How to complete this task. Restrict the output to the lines below starting at the one that contains "p != 'm' && sv r 'm'" and ending at the one that contains "def Claim_equal_solution : Prop", and restate them word for word, both ends included.

Extracted entries.
_____

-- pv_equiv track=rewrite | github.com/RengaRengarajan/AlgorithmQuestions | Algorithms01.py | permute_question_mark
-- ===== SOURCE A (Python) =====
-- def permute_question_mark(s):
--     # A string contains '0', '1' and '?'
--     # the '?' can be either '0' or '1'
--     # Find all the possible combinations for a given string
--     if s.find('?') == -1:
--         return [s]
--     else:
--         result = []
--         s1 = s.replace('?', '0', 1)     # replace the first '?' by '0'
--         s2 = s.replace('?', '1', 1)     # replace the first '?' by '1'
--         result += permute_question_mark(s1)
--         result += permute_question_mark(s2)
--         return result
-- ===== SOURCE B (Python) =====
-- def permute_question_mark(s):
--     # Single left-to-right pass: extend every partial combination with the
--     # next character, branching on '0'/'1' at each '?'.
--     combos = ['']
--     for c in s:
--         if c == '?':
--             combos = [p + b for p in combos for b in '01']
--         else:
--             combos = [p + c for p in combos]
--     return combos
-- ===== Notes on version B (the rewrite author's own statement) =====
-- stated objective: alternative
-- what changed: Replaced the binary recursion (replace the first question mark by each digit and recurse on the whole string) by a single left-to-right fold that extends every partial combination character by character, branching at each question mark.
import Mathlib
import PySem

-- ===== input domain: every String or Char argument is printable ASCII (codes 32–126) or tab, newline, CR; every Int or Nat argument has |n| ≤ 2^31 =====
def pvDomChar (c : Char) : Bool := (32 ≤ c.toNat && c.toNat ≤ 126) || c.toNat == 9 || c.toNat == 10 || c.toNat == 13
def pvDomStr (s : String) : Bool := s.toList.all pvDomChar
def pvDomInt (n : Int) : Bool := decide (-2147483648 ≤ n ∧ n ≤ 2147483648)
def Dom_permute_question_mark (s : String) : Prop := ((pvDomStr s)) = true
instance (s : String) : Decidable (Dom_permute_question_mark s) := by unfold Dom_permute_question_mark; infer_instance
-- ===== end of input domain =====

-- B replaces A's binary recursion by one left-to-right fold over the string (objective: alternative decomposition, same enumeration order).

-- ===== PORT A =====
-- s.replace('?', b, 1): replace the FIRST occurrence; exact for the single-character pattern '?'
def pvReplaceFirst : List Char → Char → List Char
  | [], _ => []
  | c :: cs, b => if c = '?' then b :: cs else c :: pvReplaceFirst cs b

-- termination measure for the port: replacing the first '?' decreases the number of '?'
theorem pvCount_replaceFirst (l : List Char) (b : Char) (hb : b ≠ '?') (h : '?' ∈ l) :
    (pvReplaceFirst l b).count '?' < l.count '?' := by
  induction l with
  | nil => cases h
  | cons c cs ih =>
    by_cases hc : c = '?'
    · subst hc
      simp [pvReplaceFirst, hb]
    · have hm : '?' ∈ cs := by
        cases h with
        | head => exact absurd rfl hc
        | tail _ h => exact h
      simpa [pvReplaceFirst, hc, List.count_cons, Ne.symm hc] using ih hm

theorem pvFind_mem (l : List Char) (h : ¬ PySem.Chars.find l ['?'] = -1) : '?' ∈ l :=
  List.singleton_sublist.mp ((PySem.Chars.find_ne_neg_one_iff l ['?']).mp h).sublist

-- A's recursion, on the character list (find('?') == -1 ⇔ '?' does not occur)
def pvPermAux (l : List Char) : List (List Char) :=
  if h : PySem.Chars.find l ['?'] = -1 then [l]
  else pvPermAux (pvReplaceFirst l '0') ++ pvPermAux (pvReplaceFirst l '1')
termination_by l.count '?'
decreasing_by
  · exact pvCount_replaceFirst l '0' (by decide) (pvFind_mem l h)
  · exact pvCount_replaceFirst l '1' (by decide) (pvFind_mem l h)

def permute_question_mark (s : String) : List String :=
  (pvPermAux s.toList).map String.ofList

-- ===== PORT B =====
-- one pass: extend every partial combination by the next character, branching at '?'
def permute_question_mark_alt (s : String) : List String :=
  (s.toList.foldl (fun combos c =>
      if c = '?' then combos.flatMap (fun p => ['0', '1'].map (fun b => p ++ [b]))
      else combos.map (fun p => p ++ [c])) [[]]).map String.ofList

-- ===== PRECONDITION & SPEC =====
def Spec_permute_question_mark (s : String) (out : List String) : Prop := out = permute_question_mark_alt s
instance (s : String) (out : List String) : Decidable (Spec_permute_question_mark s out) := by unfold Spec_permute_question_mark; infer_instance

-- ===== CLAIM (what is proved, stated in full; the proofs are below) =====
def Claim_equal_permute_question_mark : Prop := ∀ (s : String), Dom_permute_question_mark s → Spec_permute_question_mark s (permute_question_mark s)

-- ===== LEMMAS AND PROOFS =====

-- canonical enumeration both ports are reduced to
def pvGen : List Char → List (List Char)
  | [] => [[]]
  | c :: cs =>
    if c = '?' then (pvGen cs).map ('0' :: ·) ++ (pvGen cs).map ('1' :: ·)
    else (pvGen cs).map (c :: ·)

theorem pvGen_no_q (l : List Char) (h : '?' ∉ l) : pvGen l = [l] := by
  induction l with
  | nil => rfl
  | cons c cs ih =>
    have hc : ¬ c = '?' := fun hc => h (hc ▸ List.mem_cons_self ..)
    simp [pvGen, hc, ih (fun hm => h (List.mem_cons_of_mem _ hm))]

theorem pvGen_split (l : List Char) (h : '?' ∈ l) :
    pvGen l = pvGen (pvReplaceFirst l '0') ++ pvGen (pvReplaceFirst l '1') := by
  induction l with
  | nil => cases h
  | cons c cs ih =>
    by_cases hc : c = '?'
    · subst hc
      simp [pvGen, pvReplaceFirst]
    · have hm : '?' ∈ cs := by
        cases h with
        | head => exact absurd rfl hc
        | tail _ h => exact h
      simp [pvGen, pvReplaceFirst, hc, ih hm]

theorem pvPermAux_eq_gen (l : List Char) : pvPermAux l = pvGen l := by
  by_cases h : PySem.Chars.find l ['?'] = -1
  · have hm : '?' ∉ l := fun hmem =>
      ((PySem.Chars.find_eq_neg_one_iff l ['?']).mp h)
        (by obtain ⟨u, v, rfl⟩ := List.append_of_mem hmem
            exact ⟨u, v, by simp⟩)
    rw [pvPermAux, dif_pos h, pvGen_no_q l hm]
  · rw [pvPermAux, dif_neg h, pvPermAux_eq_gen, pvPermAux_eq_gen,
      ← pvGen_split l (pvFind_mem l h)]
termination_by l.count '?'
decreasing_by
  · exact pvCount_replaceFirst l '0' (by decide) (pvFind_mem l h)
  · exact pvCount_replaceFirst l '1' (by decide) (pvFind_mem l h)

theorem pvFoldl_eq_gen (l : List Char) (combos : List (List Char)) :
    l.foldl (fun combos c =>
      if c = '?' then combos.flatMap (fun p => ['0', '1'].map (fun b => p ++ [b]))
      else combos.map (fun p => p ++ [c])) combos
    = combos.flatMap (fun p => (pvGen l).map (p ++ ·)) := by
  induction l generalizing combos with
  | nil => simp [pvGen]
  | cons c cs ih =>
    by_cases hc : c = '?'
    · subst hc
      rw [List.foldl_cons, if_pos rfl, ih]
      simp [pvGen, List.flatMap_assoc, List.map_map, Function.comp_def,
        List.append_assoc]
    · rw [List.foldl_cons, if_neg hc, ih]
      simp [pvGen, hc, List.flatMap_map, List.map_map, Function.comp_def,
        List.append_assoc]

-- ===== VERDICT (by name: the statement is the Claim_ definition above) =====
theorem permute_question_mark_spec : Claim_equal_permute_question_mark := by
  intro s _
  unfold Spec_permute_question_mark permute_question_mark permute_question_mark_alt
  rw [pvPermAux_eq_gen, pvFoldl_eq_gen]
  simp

_____

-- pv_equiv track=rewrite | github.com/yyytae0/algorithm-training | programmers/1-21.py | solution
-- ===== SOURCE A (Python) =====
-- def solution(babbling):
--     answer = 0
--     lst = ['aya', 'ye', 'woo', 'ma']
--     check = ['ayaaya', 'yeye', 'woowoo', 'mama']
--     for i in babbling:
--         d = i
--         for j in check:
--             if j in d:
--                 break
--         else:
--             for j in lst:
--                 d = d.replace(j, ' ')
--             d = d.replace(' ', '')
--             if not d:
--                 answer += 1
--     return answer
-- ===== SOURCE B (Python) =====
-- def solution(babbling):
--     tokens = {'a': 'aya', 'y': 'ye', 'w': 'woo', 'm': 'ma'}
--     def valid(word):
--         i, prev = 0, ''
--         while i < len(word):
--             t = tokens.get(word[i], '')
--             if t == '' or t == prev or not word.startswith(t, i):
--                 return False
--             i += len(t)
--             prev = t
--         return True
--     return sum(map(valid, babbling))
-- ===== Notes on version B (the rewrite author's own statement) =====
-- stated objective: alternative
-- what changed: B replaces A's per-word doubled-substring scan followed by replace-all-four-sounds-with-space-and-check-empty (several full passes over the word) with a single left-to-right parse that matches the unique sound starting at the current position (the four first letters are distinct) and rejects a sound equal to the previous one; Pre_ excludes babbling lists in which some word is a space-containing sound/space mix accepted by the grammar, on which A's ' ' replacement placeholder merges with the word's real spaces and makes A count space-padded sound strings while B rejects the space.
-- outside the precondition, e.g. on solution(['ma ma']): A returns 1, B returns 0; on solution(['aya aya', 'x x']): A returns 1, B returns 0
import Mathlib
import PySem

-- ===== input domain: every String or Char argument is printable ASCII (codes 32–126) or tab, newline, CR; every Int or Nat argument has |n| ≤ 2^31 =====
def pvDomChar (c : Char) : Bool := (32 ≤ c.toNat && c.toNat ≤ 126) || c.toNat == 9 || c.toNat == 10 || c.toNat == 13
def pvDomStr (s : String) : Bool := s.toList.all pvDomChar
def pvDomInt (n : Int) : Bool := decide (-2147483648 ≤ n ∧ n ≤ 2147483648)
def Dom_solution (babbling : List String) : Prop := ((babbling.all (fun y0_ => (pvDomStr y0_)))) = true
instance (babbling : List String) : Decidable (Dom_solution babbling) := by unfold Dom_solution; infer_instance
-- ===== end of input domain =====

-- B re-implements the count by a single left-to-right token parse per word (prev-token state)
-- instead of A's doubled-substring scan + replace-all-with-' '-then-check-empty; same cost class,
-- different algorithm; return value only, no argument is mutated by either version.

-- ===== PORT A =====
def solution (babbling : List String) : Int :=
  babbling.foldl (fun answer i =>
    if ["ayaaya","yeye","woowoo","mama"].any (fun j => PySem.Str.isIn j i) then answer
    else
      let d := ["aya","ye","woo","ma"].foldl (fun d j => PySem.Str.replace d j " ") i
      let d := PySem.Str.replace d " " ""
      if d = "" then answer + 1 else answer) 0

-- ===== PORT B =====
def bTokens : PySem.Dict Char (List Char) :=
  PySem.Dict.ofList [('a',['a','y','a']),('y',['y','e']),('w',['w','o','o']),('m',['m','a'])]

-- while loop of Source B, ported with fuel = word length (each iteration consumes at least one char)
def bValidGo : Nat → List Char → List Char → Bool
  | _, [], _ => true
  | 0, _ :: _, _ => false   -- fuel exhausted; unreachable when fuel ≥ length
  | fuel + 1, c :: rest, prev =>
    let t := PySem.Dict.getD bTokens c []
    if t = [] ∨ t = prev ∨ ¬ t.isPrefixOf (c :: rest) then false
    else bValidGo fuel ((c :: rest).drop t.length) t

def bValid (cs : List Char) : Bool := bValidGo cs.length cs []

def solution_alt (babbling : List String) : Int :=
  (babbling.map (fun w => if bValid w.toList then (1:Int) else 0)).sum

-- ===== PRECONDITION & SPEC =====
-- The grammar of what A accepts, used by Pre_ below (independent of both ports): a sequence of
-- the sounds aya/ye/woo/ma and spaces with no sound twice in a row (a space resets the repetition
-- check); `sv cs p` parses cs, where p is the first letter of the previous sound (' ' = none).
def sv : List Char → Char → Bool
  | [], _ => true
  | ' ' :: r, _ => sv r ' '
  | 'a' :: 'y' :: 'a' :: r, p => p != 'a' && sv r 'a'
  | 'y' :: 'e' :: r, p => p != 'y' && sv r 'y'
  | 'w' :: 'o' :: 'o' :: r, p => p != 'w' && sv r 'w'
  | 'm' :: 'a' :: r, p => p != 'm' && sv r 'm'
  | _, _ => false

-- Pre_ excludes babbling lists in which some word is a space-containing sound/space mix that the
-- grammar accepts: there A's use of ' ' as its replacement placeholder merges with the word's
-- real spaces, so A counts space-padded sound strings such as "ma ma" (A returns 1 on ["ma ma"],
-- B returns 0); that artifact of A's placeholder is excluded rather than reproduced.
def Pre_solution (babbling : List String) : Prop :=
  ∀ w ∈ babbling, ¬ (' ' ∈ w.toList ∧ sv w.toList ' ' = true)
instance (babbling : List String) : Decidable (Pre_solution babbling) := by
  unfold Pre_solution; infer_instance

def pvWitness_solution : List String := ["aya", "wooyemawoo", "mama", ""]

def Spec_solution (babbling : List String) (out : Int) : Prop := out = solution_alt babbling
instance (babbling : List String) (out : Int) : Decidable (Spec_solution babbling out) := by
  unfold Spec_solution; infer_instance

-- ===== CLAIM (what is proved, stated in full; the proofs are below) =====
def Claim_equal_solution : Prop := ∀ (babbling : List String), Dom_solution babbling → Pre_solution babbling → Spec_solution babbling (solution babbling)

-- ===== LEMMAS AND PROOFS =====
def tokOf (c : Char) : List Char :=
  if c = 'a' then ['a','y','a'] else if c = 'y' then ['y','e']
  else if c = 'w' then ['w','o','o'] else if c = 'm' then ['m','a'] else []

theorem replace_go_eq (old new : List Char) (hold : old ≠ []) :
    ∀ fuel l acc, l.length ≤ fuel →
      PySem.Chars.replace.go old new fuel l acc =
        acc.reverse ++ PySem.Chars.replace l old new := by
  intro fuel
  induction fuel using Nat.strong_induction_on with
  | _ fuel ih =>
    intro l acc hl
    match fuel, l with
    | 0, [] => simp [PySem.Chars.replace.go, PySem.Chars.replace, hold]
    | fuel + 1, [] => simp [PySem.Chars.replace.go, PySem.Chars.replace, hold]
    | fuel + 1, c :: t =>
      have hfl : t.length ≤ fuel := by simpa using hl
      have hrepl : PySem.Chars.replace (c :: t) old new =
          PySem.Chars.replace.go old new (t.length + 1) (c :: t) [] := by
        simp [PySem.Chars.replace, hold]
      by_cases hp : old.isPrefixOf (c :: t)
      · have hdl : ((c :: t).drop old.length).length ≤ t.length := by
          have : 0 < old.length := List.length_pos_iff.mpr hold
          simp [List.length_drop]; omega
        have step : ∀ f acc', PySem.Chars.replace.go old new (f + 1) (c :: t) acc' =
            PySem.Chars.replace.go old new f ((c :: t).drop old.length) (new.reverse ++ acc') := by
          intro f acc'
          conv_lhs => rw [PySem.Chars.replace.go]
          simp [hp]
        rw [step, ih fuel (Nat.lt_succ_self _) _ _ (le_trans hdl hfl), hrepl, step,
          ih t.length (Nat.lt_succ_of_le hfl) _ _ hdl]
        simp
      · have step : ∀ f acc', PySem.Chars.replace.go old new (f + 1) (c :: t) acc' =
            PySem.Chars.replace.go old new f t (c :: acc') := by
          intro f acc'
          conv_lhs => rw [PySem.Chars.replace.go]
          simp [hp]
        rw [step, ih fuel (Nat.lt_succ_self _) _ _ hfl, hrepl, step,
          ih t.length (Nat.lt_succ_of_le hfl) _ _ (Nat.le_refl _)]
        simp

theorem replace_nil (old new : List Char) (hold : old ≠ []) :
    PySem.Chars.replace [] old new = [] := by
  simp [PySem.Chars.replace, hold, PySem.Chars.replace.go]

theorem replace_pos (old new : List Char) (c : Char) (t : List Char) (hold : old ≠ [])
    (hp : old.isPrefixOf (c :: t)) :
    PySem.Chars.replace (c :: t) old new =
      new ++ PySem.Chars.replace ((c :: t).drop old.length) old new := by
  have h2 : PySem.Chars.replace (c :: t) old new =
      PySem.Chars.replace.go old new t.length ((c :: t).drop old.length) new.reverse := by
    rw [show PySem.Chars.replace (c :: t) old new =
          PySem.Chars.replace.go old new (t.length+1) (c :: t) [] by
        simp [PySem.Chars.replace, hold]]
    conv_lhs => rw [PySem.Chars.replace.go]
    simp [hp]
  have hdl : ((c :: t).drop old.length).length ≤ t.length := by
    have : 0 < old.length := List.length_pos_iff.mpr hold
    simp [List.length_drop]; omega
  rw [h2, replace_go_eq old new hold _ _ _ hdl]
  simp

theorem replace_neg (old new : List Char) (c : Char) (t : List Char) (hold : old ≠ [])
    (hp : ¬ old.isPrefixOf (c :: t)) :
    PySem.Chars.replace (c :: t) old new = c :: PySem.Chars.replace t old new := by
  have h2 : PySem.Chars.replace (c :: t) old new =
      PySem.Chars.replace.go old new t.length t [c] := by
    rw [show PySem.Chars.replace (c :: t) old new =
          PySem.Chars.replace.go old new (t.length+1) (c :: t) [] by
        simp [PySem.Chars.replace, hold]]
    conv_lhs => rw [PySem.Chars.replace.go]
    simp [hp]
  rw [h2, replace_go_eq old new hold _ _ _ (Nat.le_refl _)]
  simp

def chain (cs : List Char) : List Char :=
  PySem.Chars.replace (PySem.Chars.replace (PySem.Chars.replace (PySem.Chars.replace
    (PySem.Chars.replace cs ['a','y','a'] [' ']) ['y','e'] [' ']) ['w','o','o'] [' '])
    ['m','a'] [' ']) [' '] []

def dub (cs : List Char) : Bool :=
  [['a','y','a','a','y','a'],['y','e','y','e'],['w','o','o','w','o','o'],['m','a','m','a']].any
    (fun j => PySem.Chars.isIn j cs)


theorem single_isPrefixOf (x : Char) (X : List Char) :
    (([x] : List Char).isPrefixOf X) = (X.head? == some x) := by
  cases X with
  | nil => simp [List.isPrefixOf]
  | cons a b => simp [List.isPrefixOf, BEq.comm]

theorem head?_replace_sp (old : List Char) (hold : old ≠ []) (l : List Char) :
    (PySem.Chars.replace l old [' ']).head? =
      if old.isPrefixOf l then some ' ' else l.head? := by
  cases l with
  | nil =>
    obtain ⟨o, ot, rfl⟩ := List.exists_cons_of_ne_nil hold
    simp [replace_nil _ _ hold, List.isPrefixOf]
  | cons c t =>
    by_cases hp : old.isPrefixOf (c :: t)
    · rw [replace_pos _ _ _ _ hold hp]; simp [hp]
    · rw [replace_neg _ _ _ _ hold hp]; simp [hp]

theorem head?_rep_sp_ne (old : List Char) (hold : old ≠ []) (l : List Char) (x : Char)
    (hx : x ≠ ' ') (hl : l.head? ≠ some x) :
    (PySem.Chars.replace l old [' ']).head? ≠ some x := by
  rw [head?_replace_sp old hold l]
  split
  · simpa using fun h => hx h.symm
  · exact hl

_____

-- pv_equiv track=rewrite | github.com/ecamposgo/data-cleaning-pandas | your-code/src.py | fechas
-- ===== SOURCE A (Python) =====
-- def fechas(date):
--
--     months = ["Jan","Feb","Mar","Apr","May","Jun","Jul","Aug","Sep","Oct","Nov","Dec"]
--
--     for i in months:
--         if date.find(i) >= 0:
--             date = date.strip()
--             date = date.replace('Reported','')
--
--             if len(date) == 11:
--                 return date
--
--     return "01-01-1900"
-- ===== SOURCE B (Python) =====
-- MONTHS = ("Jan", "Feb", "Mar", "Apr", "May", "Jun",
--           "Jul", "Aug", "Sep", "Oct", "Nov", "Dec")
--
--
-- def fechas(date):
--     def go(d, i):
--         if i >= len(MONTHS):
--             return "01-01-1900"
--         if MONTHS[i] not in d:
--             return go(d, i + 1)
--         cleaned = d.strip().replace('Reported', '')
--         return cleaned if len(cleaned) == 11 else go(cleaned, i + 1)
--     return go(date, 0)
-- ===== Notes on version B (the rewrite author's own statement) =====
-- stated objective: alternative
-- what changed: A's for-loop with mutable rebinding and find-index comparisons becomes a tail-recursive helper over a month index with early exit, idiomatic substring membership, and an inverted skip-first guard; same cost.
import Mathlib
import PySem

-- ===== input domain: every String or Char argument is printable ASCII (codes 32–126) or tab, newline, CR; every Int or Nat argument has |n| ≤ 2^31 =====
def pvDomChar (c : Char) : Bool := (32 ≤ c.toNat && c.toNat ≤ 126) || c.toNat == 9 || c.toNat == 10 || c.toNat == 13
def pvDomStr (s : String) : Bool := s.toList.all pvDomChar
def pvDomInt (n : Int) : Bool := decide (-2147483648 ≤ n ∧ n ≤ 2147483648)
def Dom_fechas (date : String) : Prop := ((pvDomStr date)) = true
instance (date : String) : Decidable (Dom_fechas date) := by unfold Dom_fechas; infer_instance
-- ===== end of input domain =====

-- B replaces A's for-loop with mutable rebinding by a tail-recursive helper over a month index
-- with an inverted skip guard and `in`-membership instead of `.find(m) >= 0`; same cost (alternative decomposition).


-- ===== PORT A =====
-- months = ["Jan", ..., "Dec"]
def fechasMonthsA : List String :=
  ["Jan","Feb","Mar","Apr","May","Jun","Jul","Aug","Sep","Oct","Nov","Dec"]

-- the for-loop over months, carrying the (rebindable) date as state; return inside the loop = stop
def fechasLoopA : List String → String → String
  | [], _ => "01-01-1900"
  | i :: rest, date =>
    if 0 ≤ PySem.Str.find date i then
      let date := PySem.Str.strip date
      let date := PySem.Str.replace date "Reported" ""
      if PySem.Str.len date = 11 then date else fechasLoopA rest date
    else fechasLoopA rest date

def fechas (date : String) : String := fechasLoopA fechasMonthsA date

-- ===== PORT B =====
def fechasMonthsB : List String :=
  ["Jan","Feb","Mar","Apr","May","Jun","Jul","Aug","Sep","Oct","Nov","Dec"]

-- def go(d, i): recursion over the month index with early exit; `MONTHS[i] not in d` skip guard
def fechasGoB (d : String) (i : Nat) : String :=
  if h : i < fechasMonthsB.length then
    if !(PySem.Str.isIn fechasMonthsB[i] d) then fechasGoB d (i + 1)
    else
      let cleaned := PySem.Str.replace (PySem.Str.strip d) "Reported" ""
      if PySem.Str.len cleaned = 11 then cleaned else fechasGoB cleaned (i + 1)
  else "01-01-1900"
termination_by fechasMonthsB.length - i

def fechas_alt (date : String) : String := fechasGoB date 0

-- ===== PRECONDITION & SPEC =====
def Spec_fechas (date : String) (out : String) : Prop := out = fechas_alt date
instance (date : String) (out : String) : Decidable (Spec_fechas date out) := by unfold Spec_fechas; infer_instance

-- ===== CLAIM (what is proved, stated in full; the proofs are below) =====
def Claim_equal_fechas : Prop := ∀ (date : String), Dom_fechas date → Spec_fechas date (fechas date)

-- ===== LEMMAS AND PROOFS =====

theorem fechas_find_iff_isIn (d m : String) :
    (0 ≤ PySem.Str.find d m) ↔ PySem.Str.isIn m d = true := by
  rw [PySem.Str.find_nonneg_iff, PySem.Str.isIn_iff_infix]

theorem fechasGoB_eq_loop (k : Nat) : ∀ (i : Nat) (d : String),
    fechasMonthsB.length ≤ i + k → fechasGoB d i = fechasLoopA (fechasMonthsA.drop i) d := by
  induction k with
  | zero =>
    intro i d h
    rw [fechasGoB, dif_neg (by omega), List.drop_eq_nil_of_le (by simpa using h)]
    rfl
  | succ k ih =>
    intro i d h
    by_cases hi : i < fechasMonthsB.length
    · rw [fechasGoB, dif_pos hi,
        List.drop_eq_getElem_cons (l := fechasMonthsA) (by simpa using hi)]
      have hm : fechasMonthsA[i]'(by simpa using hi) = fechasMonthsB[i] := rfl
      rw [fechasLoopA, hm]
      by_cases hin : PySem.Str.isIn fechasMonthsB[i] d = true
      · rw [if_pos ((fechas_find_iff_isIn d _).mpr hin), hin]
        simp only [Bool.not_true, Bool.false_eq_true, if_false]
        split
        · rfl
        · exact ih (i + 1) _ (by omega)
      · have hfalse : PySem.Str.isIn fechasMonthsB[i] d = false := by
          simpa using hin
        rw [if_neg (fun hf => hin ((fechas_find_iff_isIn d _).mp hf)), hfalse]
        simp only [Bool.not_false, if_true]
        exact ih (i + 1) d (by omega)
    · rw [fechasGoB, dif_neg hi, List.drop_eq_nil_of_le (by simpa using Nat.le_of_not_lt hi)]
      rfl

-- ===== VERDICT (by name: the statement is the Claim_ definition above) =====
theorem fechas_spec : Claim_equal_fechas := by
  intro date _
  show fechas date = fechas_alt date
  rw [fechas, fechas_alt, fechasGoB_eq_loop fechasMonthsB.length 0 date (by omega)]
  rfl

_____

Output of the task.
  | 'm' :: 'a' :: r, p => p != 'm' && sv r 'm'
  | _, _ => false

-- Pre_ excludes babbling lists in which some word is a space-containing sound/space mix that the
-- grammar accepts: there A's use of ' ' as its replacement placeholder merges with the word's
-- real spaces, so A counts space-padded sound strings such as "ma ma" (A returns 1 on ["ma ma"],
-- B returns 0); that artifact of A's placeholder is excluded rather than reproduced.
def Pre_solution (babbling : List String) : Prop :=
  ∀ w ∈ babbling, ¬ (' ' ∈ w.toList ∧ sv w.toList ' ' = true)
instance (babbling : List String) : Decidable (Pre_solution babbling) := by
  unfold Pre_solution; infer_instance

def pvWitness_solution : List String := ["aya", "wooyemawoo", "mama", ""]

def Spec_solution (babbling : List String) (out : Int) : Prop := out = solution_alt babbling
instance (babbling : List String) (out : Int) : Decidable (Spec_solution babbling out) := by
  unfold Spec_solution; infer_instance

-- ===== CLAIM (what is proved, stated in full; the proofs are below) =====
def Claim_equal_solution : Prop := ∀ (babbling : List String), Dom_solution babbling → Pre_solution babbling → Spec_solution babbling (solution babbling)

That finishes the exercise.